Saat menjabat Menteri Negara BUMN, Laksama Sukardi, yang biasa dipanggil Laks, menghadapi berbagai tantangan, di antaranya tentang tuduhan KKN. Presiden Abdurrahman Wahid tiba-tiba memberhentikannya sebagai Meneg BUMN (Rabu 26/4/2000) dengan tuduhan KKN dalam pengangkatan deputinya serta pengangkatan komisaris dan direksi BUMN. Dia diberhentikan bersama Menperindag Jusuf Kalla. Pemberhentian ini sama sekali tidak pernah dibicarakan dengan Megawati Soekarnoputri selaku Wakil Presiden saat itu.
Laksamana mengadakan konperensi pers membantah tuduhan KKN terhadap dirinya. Megawati pun -- yang tampaknya merasa dilecehkan Gus Dur -- sejak saat itu, mulai mengambil sikap tidak sejalan dengan Gus Dur. Seiring dengan itu, PDIP juga mengadakan perlawanan terhadap kebijakan Gus Dur yang memecat Laksamana secara sewenang-wenang dengan tuduhan KKN yang tidak berdasar.

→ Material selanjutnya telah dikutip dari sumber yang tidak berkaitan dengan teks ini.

theorem pv_natBits_pos (m : Nat) (hm : 1 ≤ m) :
    pvNatBits m = pvNatBits (m / 2) ++ [if m % 2 = 1 then '1' else '0'] := by
  obtain ⟨k, rfl⟩ : ∃ k, m = k + 1 := ⟨m - 1, by omega⟩
  show pvNatBitsAux (k+1) (k+1) = _
  simp only [pvNatBitsAux, if_neg (by omega : k + 1 ≠ 0)]
  rw [pv_natBitsAux_fuel ((k+1)/2) k ((k+1)/2) (by omega) (by omega)]
  rfl

theorem pv_formatBin_zero (L : Nat) (hL : 1 ≤ L) :
    pvFormatBin 0 L = List.replicate L '0' := by
  unfold pvFormatBin
  simp only [if_pos rfl, List.length_singleton]
  rw [show L = (L - 1) + 1 by omega, List.replicate_succ']
  simp

theorem pv_formatBin_step (x z L : Nat) (hz : z < 2) (hL : 1 ≤ L) :
    pvFormatBin (2*x + z) (L+1) = pvFormatBin x L ++ [if z = 1 then '1' else '0'] := by
  rcases Nat.eq_zero_or_pos x with hx | hx
  · subst hx
    interval_cases z
    · simp only [Nat.mul_zero, Nat.add_zero]
      rw [pv_formatBin_zero _ (by omega), pv_formatBin_zero _ hL]
      simp [List.replicate_succ']
    · rw [pv_formatBin_zero _ hL]
      unfold pvFormatBin
      norm_num
      simp [show pvNatBits 1 = ['1'] from rfl]
  · have hne : 2*x + z ≠ 0 := by omega
    unfold pvFormatBin
    rw [if_neg hne, if_neg (by omega : x ≠ 0)]
    rw [pv_natBits_pos _ (by omega)]
    have hdiv : (2*x + z) / 2 = x := by omega
    have hmod : (2*x + z) % 2 = z := by omega
    rw [hdiv, hmod]
    rw [List.length_append, List.length_singleton]
    have hpad : L + 1 - ((pvNatBits x).length + 1) = L - (pvNatBits x).length := by omega
    rw [hpad, List.append_assoc]

theorem pv_one_mem_natBits (m : Nat) (hm : 1 ≤ m) : '1' ∈ pvNatBits m := by
  induction m using Nat.strong_induction_on with
  | _ m ih =>
    rw [pv_natBits_pos m hm]
    rcases Nat.lt_or_ge m 2 with h2 | h2
    · have hm1 : m = 1 := by omega
      subst hm1
      simp [show pvNatBits 0 = [] from rfl]
    · exact List.mem_append_left _ (ih (m / 2) (by omega) (by omega))

theorem pv_one_mem_formatBin (x L : Nat) : '1' ∈ pvFormatBin x L ↔ x ≠ 0 := by
  constructor
  · intro h hx
    subst hx
    unfold pvFormatBin at h
    simp only [if_pos rfl] at h
    rcases List.mem_append.mp h with h | h
    · exact absurd (List.eq_of_mem_replicate h) (by decide)
    · simp at h
  · intro hx
    unfold pvFormatBin
    rw [if_neg hx]
    exact List.mem_append_right _ (pv_one_mem_natBits x (by omega))

-- the core: the fixed-width rendering of the xor of the two encodings is the
-- position-wise xor string
theorem pv_render_eq_zipWith (l1 : List Char) :
    ∀ l2 : List Char, l1.length = l2.length →
      (∀ c ∈ l1, c ∈ pvDig) → (∀ c ∈ l2, c ∈ pvDig) → l1 ≠ [] →
      pvFormatBin (pvNatVal l1 ^^^ pvNatVal l2) l1.length = List.zipWith pvXc l1 l2 := by
  induction l1 using List.reverseRecOn with
  | nil => intro l2 _ _ _ hne; exact absurd rfl hne
  | append_singleton l1' a ih =>
    intro l2 hlen h1 h2 _
    have h2ne : l2 ≠ [] := by
      intro h; subst h; simp at hlen
    obtain ⟨l2', b, rfl⟩ : ∃ l2' b, l2 = l2' ++ [b] := by
      rcases List.eq_nil_or_concat l2 with h | h
      · exact absurd h h2ne
      · obtain ⟨l', b, hb⟩ := h
        exact ⟨l', b, by simpa [List.concat_eq_append] using hb⟩
    have hlen' : l1'.length = l2'.length := by
      simp only [List.length_append, List.length_singleton] at hlen; omega
    rw [pv_natVal_append, pv_natVal_append,
        pv_xor_split _ _ _ _ (pv_bitc_lt a) (pv_bitc_lt b),
        List.zipWith_append hlen']
    have hxc : List.zipWith pvXc [a] [b] = [pvXc a b] := by simp
    rw [hxc]
    rcases List.eq_nil_or_concat l1' with h1nil | hcons
    · subst h1nil
      have h2nil : l2' = [] := by
        cases l2' with
        | nil => rfl
        | cons _ _ => simp at hlen'
      subst h2nil
      simp only [pvNatVal, List.foldl_nil, List.length_append, List.length_nil,
        List.length_singleton, List.nil_append, List.zipWith_nil_left,
        Nat.mul_zero, Nat.zero_add, Nat.xor_self, Nat.zero_xor]
      have hlt := pv_xor_bitc_lt a b
      rcases (show pvBitc a ^^^ pvBitc b = 0 ∨ pvBitc a ^^^ pvBitc b = 1 by omega) with h | h <;> rw [h]
      · rw [pv_formatBin_zero 1 (by omega)]
        simp [pvXc, h]
      · unfold pvFormatBin
        rw [if_neg (by omega)]
        simp [pvXc, h, show pvNatBits 1 = ['1'] from rfl]
    · have h1'ne : l1' ≠ [] := by
        obtain ⟨L, c, rfl⟩ := hcons; simp
      have hL1 : 1 ≤ l1'.length := List.length_pos_of_ne_nil h1'ne
      rw [List.length_append, List.length_singleton,
          pv_formatBin_step _ _ _ (pv_xor_bitc_lt a b) hL1]
      have hstepch : (if pvBitc a ^^^ pvBitc b = 1 then '1' else '0') = pvXc a b := rfl
      rw [hstepch]
      congr 1
      exact ih l2' hlen' (fun c hc => h1 c (by simp [hc])) (fun c hc => h2 c (by simp [hc])) h1'ne

-- per-index map over range equals zipWith
theorem pv_map_range_getD (g : Char → Char → Char) (l1 l2 : List Char)
    (hlen : l1.length = l2.length) :
    (List.range l1.length).map (fun i => g (l1.getD i ' ') (l2.getD i ' '))
      = List.zipWith g l1 l2 := by
  apply List.ext_getElem
  · simp [hlen]
  · intro i hi1 hi2
    simp only [List.length_map, List.length_range] at hi1
    simp only [List.getElem_map, List.getElem_range, List.getElem_zipWith]
    rw [List.getD_eq_getElem _ _ hi1, List.getD_eq_getElem _ _ (by omega)]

Kemudian, Gus Dur jatuh dari singgasana presiden, digantikan oleh Megawati Soekarnoputri dalam Sidang Istimewa MPR Juli 2001. Megawati mengangkat kembali Laksamana Sukardi sebagai Meneg BUMN dalam Kabinet Gotong Royong (2001-2004) dengan kewenangan yang lebih luas.
Tak lama kemudian, Laksamana Sukardi diterpa tuduhan KKN, saat abang kandungnya, Samudra Sukardi dijagokan sebagai kandidat Dirut Garuda Indonesia. Padahal Samudra adalah seorang manajer profesional yang sudah lama mengabdi di Garuda Indonesia. Laksamana dihadapkan pilihan yang sulit. Akhirnya dia mengorbankan karir abang kandungnya itu, untuk menghindari tuduhan terjadinya KKN.
Saat baru diangkat kembali menjabat Meneg BUMN, Laksamana mengatakan untuk memanfaatkan BUMN diperlukan waktu. "Buahnya baru bisa dipetik dua tahun. Privatisasi BUMN yang dilakukan bukan untuk menutup defisit anggaran saja. Akan tetapi, juga sekaligus untuk meningkatkan manfaat BUMN, yaitu pendapatan bagi negara dan manajemennya. Kita menginginkan ditingkatkannya profesionalisme. Selain dapat meningkatkan capital in flow, juga harus meningkatkan transparansi.”
Selama dua tahun ini, kata Laksamana, kepercayaan pasar terhadap Indonesia sampai ke titik nadir. Jadi, meskipun BUMN-nya bagus, namun tidak ada yang mau membeli. Jadi, ini sangat ironis. Ibaratnya kita menjual barang bagus, namun tidak bakal laku. Kita jual diamond di hutan belantara. Siapa yang mau beli diamond di situ. Dengan susunan kabinet, mudah-mudahan sentimen pasar itu mulai pulih kembali sehingga asas manfaat itu bisa dikedepankan.
Siapa Laksamana yang kini menjadi pengendali BUMN itu? Dia putera Gandi Samudra, seorang wartawan Antara. Tumbuh dewasa tanpa ibu di sampingnya. Sebab Sang Ibu sudah terlebih dahulu dipanggil Sang Maha Pencipta. Ketika itu, Laks pun sempat terguncang. Aktivitas membacanya turun drastis. Namun dia masih bisa menyelesaikan SMA-nya dan masuk Teknik Sipil ITB, di Bandung.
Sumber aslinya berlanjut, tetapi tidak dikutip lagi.